The US Department of Justice has been charged with today one Swiss citizen with hacking more than 100 businesses and sharing confidential information online on their personal site.
This hacker Till (more popularly referred to as Tillie) Kottmann, 21 of Lucerne, Switzerland, is also the one who broke into cloud-based surveillance company Verkada in the last month and released security camera footage from a few of its customers , including streams from firms like Tesla, Cloudflare, Okta and schools, jails, and hospitals.
However, according to court documents that were released today by the DOJ today, the allegations go back to the Kottmann’s Verkada hack and are related in the Swiss hacktivist’s activities beginning in 2019, when they started scouring the web for misconfigured source code repositories that were owned by big governments and corporations.
Authorities claim Kottmann discovered these repositories, however, instead of notifying affected organisations, it connected to the hacked applications as well as downloaded intellectual property and then hosted the stolen content on their site, which is located on git.rip.
The website has since included data from more than 100 businesses according to the DOJ stated the list included some of the biggest companies, including Intel, Mercedes-Benz, Nissan, Pepsi, Toyota, GitHub, Microsoft, Adobe, Lenovo, AMD, Qualcomm, Motorola, Hisilicon, Mediatek, GE Appliances, Nintendo, Roblox, Disney, Fastspring, React Mobile, Axial, and numerous others.

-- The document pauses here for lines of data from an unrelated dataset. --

theorem pvS_cons (b : Int) (B : List Int) (p : List Int → Bool) :
    pvS (b :: B) p = pvS B p + pvS B (fun s => p (b :: s)) := by
  have hsplit : ∀ k : Nat,
      (pvCombos (k + 1) (b :: B)).countP p
        = (pvCombos k B).countP (fun s => p (b :: s)) + (pvCombos (k + 1) B).countP p := by
    intro k
    simp [pvCombos, List.countP_append, List.countP_map, Function.comp_def]
  have hlast : (pvCombos (B.length + 1) B).countP p = 0 := by
    rw [pvCombos_big _ _ (by omega)]; rfl
  have hS : ∀ q : List Int → Bool, pvS B q
      = (pvCombos 0 B).countP q + ((List.range B.length).map (fun k => (pvCombos (k + 1) B).countP q)).sum := by
    intro q
    unfold pvS
    rw [List.range_succ_eq_map]
    simp [List.map_map, Function.comp_def, Nat.succ_eq_add_one]
  unfold pvS
  simp only [List.length_cons]
  rw [List.range_succ_eq_map]
  simp only [List.map_cons, List.sum_cons, List.map_map, Function.comp_def, Nat.succ_eq_add_one]
  have hadd : ((List.range (B.length + 1)).map (fun k => (pvCombos (k + 1) (b :: B)).countP p)).sum
      = ((List.range (B.length + 1)).map (fun k => (pvCombos k B).countP (fun s => p (b :: s)))).sum
        + ((List.range (B.length + 1)).map (fun k => (pvCombos (k + 1) B).countP p)).sum := by
    rw [← List.sum_map_add]
    exact congrArg List.sum (List.map_congr_left fun k _ => hsplit k)
  rw [hadd]
  have htail : ((List.range (B.length + 1)).map (fun k => (pvCombos (k + 1) B).countP p)).sum
      = ((List.range B.length).map (fun k => (pvCombos (k + 1) B).countP p)).sum := by
    rw [List.range_succ, List.map_append, List.sum_append]
    simp [hlast]
  rw [htail]
  have h0 : (pvCombos 0 (b :: B)).countP p = (pvCombos 0 B).countP p := by simp [pvCombos]
  have h1 := hS p
  unfold pvS at h1
  rw [h0, h1]
  omega

theorem pvG_eq_pvS (B : List Int) : ∀ p, pvG B p = pvS B p := by
  induction B with
  | nil => intro p; simp [pvG, pvS, pvCombos, List.countP_cons]
  | cons b B ih =>
    intro p
    show pvG B p + pvG B (fun s => p (b :: s)) = _
    rw [pvS_cons, ih, ih]

theorem pvSum_counts_le (B : List Int) : ∀ (D : List Int), D.Nodup →
    (D.map (fun d => B.count d)).sum ≤ B.length := by
  induction B with
  | nil => intro D _; simp
  | cons b B ih =>
    intro D hD
    have h1 : (D.map (fun d => (b :: B).count d)).sum
        = (D.map (fun d => B.count d)).sum + (D.map (fun d => if (b == d) = true then 1 else 0)).sum := by
      rw [← List.sum_map_add]
      congr 1
      exact List.map_congr_left fun d _ => List.count_cons
    have h2 : ∀ D : List Int, (D.map (fun d => if (b == d) = true then 1 else 0)).sum = D.count b := by
      intro D
      induction D with
      | nil => rfl
      | cons d D ihD =>
        simp only [List.map_cons, List.sum_cons, List.count_cons, ihD]
        rcases eq_or_ne b d with h | h
        · subst h; simp; omega
        · simp [h, Ne.symm h]
    have h3 : D.count b ≤ 1 := List.nodup_iff_count_le_one.mp hD b
    have h4 := ih D hD
    simp only [h1, h2, List.length_cons]
    omega

theorem pvAll_congr_mem {l : List Int} {p q : Int → Bool} (h : ∀ a ∈ l, p a = q a) :
    l.all p = l.all q := by
  induction l with
  | nil => rfl
  | cons a l ih => simp_all

theorem pvCf_cons (b : Int) (B : List Int) (D : List Int) (hD : D.Nodup) :
    pvCf (b :: B) D = pvCf B D + pvCf B (D.filter (fun d => d != b)) := by
  by_cases hb : b ∈ D
  · -- b ∈ D
    set E := D.filter (fun d => d != b) with hEdef
    have hEmem : ∀ x, x ∈ E ↔ x ∈ D ∧ x ≠ b := by
      intro x; simp [hEdef, List.mem_filter, bne_iff_ne]
    have hbE : b ∉ E := by simp [hEmem]
    have hEnodup : E.Nodup := hD.filter _
    have hperm : D.Perm (b :: E) := by
      rw [List.perm_ext_iff_of_nodup hD (List.nodup_cons.mpr ⟨hbE, hEnodup⟩)]
      intro x
      simp only [List.mem_cons, hEmem]
      constructor
      · intro hx; by_cases hxb : x = b
        · exact Or.inl hxb
        · exact Or.inr ⟨hx, hxb⟩
      · rintro (rfl | ⟨hx, _⟩) <;> [exact hb; exact hx]
    have hcntE : ∀ d ∈ E, (b :: B).count d = B.count d := by
      intro d hd
      rw [List.count_cons]
      simp [show ¬(b = d) from fun h => ((hEmem d).mp hd).2 h.symm]
    have hprodD : ∀ f : Int → Nat, (D.map f).prod = f b * (E.map f).prod := by
      intro f; rw [(hperm.map f).prod_eq]; simp
    have hsumD : ∀ f : Int → Nat, (D.map f).sum = f b + (E.map f).sum := by
      intro f; rw [(hperm.map f).sum_eq]; simp
    by_cases hcE : E.all (fun d => B.contains d) = true
    · -- every other needed value is present in B
      have hcA : (D.all fun d => (b :: B).contains d) = true := by
        simp only [List.all_eq_true] at hcE ⊢
        intro d hd
        by_cases hdb : d = b
        · subst hdb; simp
        · have := hcE d ((hEmem d).mpr ⟨hd, hdb⟩)
          simp_all
      have hSD : (D.map (fun d => B.count d)).sum ≤ B.length := pvSum_counts_le B D hD
      have hsum' : (D.map (fun d => B.count d)).sum = B.count b + (E.map (fun d => B.count d)).sum :=
        hsumD _
      set c := B.count b with hc
      set PE := (E.map (fun d => 2 ^ B.count d - 1)).prod with hPE
      set SE := (E.map (fun d => B.count d)).sum with hSE
      set n := B.length with hn
      have hprodA : ((b :: B).count b) = c + 1 := List.count_cons_self
      have hmapE1 : List.map (fun d => 2 ^ (b :: B).count d - 1) E = List.map (fun d => 2 ^ B.count d - 1) E :=
        List.map_congr_left fun d hd => by rw [hcntE d hd]
      have hmapE2 : List.map (fun d => (b :: B).count d) E = List.map (fun d => B.count d) E :=
        List.map_congr_left fun d hd => by rw [hcntE d hd]
      have hprodD' : (D.map (fun d => 2 ^ (b :: B).count d - 1)).prod = (2 ^ (c + 1) - 1) * PE := by
        rw [hprodD, hmapE1, hprodA]
      have hsumA : (D.map (fun d => (b :: B).count d)).sum = (c + 1) + SE := by
        rw [hsumD, hmapE2, hprodA]
      unfold pvCf
      rw [if_pos hcA, if_pos hcE, hprodD', hsumA]
      by_cases hbB : b ∈ B
      · have hcpos : 0 < c := List.count_pos_iff.mpr hbB
        have hcD : (D.all fun d => B.contains d) = true := by
          simp only [List.all_eq_true] at hcE ⊢
          intro d hd
          by_cases hdb : d = b
          · subst hdb; simpa using hbB
          · exact hcE d ((hEmem d).mpr ⟨hd, hdb⟩)
        rw [if_pos hcD, hprodD (fun d => 2 ^ B.count d - 1), hsum']
        have hble : c + SE ≤ n := by omega
        have hb1 : n + 1 - (c + 1 + SE) = n - (c + SE) := by omega
        have hb2 : n - SE = c + (n - (c + SE)) := by omega
        have h2c : (2 : ℕ) ^ (c + 1) = 2 ^ c + 2 ^ c := by rw [pow_succ]; ring
        have h1le : 1 ≤ (2 : ℕ) ^ c := Nat.one_le_two_pow
        have h3 : (2 : ℕ) ^ (c + 1) - 1 = (2 ^ c - 1) + 2 ^ c := by omega
        simp only [List.length_cons, ← hc, ← hPE, ← hSE, ← hn]
        rw [hb1, h3, hb2, pow_add]
        generalize (2 : ℕ) ^ c - 1 = a
        ring
      · have hc0 : c = 0 := List.count_eq_zero.mpr hbB
        have hcD : ¬ (D.all fun d => B.contains d) = true := by
          simp only [List.all_eq_true]
          intro h
          exact hbB (by simpa using h b hb)
        rw [if_neg hcD]
        have hSEn : SE ≤ n := by omega
        simp only [hc0, List.length_cons]
        have : n + 1 - (0 + 1 + SE) = n - SE := by omega
        rw [this]
        simp only [← hPE, ← hSE, ← hn]
        norm_num
    · -- some other needed value is missing from B
      have hcA : ¬ (D.all fun d => (b :: B).contains d) = true := by
        simp only [List.all_eq_true] at hcE ⊢
        intro h
        apply hcE
        intro d hd
        have h1 := h d ((hEmem d).mp hd).1
        have h2 := ((hEmem d).mp hd).2
        simp only [List.contains_cons] at h1
        simp_all [List.contains_eq_mem]
      have hcD : ¬ (D.all fun d => B.contains d) = true := by
        simp only [List.all_eq_true] at hcE ⊢
        intro h
        exact hcE fun d hd => h d ((hEmem d).mp hd).1
      unfold pvCf
      rw [if_neg hcA, if_neg hcD, if_neg hcE]
  · -- b ∉ D
    have hE : D.filter (fun d => d != b) = D :=
      List.filter_eq_self.mpr fun d hd => by
        simp only [bne_iff_ne, ne_eq]
        exact fun h => hb (h ▸ hd)
    have hcnt : D.map (fun d => (b :: B).count d) = D.map (fun d => B.count d) :=
      List.map_congr_left fun d hd => by
        rw [List.count_cons]
        simp [show ¬(b = d) from fun h => hb (h ▸ hd)]
    have hcnt2 : D.map (fun d => 2 ^ (b :: B).count d - 1) = D.map (fun d => 2 ^ B.count d - 1) :=
      List.map_congr_left fun d hd => by
        rw [List.count_cons]
        simp [show ¬(b = d) from fun h => hb (h ▸ hd)]
    have hcond : (D.all fun d => (b :: B).contains d) = (D.all fun d => B.contains d) :=
      pvAll_congr_mem fun d hd => by
        simp only [List.contains_cons]
        simp [show ¬(d = b) from fun h => hb (h ▸ hd)]
    unfold pvCf
    rw [hE, hcond, hcnt, hcnt2]
    split_ifs with h
    · have hS := pvSum_counts_le B D hD
      simp only [List.length_cons]
      rw [show B.length + 1 - (D.map (fun d => B.count d)).sum
            = (B.length - (D.map (fun d => B.count d)).sum) + 1 by omega, pow_succ]
      ring
    · simp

As Kottmann stated to the reporter in previous interviews in 2020 the Swiss hacktivists claimed to have discovered the repository of source code because of misconfigurations.
Kottmann claimed that they collected information from GitLab as well as Bitbucket Git servers, but additionally from SonarQube software for managing source code.
In November 2020, after the leaks made from Kottmann in the git.rip portal, that the hacktivist connected to leaks through SonarQube instances and the FBI issued an industry-wide alert pdf in members of the US private sector, urging businesses to protect the security of their SonarQube servers. As a list of those affected by the attack, the FBI also identified government agencies, not just private firms.
In conversations with journalists and via messages posted on their Twitter profile, officials said that Kottmann often tried to explain their actions as hacktivism against companies that possessed an anti-intellectual-property ideology.
In the announcement today the DOJ opposed Kottmann’s strategy.
“Stealing credentials, data publishing source code, and sensitive and proprietary information on the internet is not protected speech. It is fraud and theft,” declared the Acting US Attorney Tessa M. Gorman.
“These actions could increase the vulnerability for everyone , from big corporations to individuals. Insuring oneself with an charitable motive is not enough to eliminate the stench of criminality of such theft, intrusion and fraud.” Gorman added.
Swiss authorities raided Kottmann’s residence this week, just days after the news broke of the latest hacktivist’s intrusion (the Verkada hack). The DOJ confiscated the git.rip website a day later, on the Saturday 13 March.
Kottmann is still in hiding. If he were extradited, tried or found to be guilty, in the US the Swiss hacker will face a sentence of two to 20 years of prison.